[Start of Attachment]

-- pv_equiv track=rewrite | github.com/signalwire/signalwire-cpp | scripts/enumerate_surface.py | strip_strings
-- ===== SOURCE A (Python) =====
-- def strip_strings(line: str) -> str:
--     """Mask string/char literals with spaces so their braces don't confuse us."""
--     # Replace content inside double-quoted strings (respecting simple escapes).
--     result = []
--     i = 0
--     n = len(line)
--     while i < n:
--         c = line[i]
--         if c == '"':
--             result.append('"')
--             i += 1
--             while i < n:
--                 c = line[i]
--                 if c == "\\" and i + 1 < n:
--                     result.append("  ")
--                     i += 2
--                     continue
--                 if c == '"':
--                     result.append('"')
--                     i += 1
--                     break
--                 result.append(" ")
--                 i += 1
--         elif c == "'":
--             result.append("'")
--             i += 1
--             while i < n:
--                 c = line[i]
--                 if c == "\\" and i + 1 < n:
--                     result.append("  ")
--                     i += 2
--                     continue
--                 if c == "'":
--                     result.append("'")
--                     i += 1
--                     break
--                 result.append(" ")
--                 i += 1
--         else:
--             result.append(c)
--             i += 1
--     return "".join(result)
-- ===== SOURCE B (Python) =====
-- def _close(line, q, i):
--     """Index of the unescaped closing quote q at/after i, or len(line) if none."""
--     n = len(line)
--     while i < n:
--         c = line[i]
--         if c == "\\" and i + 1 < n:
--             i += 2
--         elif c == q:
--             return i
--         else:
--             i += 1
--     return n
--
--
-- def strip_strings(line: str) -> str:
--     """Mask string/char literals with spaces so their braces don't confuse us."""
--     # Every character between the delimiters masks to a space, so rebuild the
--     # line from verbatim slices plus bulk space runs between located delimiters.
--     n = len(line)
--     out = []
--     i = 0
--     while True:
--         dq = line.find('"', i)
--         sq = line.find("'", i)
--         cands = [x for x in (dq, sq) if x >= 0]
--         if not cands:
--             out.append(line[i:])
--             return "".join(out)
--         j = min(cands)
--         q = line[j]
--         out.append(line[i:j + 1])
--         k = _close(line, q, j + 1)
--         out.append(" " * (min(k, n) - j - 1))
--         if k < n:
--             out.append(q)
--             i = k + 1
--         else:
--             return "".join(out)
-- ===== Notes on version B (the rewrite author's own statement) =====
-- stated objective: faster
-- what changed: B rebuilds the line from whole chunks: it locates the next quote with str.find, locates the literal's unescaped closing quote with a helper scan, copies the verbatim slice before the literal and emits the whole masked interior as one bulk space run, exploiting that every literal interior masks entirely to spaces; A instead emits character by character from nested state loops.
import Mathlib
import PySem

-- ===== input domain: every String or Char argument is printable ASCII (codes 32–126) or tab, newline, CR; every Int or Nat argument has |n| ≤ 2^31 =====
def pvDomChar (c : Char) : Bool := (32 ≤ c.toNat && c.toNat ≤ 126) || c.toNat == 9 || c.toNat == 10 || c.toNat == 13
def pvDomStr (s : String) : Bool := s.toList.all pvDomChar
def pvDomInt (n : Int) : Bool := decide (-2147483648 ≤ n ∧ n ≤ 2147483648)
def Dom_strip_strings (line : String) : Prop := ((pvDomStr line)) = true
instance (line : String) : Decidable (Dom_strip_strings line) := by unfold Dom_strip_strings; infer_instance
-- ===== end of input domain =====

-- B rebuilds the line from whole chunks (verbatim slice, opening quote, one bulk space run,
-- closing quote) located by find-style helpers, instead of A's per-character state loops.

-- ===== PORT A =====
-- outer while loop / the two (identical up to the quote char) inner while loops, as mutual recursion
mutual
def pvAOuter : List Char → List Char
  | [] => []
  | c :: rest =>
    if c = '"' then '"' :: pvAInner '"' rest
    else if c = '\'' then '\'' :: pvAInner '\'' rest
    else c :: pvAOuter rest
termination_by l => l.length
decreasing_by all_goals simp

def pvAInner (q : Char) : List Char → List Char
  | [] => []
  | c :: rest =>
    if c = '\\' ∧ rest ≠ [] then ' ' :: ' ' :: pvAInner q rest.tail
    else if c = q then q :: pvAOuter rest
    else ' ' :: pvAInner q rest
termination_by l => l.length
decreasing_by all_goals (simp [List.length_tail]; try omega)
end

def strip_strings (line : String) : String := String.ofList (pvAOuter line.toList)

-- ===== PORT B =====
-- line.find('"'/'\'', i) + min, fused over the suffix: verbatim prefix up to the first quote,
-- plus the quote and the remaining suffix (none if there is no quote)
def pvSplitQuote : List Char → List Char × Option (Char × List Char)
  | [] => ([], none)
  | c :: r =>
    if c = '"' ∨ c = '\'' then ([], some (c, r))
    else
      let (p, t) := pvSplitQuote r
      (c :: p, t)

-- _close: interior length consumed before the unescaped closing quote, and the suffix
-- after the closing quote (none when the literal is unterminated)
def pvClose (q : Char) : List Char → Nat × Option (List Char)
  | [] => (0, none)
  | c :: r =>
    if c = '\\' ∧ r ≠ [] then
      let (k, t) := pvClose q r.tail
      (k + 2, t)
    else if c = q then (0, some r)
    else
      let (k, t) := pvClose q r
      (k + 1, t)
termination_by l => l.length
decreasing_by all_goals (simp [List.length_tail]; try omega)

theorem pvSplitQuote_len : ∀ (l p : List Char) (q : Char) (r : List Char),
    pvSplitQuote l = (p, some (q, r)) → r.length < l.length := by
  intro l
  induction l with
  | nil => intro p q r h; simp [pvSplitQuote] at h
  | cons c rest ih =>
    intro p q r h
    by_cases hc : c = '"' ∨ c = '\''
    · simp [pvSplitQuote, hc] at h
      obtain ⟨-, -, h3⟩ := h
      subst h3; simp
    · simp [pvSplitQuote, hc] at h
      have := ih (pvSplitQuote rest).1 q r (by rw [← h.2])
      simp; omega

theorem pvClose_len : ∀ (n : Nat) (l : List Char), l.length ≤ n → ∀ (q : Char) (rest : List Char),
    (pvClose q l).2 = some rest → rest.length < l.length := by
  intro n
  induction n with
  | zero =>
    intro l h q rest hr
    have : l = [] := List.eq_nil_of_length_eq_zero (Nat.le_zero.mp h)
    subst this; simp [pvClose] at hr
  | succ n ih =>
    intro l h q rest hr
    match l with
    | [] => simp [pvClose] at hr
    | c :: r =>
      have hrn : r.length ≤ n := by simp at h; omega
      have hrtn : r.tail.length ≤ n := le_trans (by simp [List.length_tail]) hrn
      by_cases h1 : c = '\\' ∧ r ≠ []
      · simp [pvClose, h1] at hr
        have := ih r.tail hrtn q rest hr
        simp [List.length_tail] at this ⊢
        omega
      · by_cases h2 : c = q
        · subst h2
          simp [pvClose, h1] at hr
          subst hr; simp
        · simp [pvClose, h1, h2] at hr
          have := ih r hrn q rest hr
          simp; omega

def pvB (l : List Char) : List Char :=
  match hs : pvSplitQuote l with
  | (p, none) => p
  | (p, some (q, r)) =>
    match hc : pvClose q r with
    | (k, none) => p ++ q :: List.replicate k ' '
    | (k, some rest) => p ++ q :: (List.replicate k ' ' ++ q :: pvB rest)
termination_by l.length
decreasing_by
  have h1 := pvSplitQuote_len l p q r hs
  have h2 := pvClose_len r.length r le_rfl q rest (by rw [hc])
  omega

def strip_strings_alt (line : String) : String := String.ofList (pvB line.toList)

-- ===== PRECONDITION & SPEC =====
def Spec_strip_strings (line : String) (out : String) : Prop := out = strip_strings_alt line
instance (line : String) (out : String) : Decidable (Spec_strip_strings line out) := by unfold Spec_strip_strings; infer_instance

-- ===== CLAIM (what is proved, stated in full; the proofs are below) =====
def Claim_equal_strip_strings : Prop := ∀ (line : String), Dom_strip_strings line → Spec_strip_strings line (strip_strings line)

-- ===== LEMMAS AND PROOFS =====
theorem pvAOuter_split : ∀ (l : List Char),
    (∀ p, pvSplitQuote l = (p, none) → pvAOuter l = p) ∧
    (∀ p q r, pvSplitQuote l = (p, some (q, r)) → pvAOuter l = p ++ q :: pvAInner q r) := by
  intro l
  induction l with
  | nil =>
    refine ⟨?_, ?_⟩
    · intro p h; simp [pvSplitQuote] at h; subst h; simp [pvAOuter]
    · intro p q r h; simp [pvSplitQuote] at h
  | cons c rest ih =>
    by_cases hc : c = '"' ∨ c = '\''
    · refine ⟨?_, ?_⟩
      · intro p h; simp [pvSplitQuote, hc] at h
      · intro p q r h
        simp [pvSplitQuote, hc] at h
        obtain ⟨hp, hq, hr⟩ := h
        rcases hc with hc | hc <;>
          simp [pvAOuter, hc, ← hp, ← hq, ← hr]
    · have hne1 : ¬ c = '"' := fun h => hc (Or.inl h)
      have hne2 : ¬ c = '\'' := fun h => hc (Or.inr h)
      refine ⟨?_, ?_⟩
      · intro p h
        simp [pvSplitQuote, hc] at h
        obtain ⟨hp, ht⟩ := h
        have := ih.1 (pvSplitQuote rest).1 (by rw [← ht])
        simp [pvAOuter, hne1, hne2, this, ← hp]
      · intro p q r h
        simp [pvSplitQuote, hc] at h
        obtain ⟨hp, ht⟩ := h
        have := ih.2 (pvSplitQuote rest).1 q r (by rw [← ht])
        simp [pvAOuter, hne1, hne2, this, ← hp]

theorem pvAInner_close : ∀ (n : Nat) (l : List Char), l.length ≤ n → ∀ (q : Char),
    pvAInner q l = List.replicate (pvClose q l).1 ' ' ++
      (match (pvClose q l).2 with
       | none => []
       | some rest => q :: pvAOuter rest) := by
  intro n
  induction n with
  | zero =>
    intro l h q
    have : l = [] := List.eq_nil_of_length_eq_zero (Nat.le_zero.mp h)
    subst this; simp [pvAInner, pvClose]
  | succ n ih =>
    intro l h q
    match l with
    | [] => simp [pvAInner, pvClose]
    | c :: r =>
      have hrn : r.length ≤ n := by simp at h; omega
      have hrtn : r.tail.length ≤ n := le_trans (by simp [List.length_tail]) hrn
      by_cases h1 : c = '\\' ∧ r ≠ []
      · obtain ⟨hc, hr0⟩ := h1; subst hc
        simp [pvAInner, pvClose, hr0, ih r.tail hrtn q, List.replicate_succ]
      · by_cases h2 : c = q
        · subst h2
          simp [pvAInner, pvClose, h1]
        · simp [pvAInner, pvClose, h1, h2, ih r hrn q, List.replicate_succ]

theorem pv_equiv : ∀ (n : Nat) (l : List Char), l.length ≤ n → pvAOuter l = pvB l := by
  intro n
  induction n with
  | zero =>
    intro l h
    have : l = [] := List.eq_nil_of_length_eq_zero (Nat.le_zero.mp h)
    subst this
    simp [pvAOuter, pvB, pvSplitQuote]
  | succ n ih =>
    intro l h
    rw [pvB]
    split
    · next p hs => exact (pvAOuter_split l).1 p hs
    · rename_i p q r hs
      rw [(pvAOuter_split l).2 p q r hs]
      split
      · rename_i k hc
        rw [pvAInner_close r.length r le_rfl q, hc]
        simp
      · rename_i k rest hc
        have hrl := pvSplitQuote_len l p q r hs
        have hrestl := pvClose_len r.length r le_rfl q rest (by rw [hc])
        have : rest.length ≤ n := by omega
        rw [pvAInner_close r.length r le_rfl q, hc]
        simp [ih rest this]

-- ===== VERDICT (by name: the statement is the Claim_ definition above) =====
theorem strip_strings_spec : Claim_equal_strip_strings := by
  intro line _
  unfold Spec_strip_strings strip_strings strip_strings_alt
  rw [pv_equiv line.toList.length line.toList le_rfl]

[End of Attachment]
[Start of Attachment]

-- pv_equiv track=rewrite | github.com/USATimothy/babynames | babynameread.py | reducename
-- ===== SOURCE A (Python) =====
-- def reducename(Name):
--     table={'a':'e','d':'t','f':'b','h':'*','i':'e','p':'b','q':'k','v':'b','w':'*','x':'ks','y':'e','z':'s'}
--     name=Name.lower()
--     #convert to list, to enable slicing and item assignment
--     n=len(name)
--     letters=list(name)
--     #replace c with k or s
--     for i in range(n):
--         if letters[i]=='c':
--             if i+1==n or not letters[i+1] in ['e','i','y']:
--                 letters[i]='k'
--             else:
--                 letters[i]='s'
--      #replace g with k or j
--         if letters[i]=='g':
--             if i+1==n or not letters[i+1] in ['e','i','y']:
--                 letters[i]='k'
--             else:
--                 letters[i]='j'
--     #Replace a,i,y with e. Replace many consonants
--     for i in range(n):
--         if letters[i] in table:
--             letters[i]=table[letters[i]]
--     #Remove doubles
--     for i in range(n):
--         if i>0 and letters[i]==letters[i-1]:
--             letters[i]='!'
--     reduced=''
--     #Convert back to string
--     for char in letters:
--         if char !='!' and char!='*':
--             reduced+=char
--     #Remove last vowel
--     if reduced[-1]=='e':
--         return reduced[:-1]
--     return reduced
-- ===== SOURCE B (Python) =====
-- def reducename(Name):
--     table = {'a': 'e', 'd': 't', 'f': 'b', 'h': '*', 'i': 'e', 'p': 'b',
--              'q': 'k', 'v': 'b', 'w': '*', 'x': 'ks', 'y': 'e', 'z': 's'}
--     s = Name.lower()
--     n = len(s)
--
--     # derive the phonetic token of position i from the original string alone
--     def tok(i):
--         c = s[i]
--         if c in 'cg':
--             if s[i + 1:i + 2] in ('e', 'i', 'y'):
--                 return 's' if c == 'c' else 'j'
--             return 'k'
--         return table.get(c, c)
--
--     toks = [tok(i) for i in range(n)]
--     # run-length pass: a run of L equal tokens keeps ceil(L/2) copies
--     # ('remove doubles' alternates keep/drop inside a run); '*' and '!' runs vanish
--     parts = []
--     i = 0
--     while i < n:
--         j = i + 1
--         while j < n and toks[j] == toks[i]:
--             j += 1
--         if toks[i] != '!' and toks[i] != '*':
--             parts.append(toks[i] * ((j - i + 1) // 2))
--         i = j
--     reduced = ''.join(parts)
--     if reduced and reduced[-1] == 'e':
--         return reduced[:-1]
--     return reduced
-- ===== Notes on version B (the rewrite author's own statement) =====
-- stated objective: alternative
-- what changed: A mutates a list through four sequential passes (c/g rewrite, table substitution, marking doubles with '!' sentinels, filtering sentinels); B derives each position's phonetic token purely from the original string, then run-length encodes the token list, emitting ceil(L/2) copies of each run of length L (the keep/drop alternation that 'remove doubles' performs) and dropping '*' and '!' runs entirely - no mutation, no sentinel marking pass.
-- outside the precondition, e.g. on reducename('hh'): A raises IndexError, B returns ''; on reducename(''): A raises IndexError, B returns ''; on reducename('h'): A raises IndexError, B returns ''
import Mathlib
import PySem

[End of Attachment]

Wherever the string "github" occurs in the records, copy the line it is in.

-- pv_equiv track=rewrite | github.com/signalwire/signalwire-cpp | scripts/enumerate_surface.py | strip_strings
-- pv_equiv track=rewrite | github.com/USATimothy/babynames | babynameread.py | reducename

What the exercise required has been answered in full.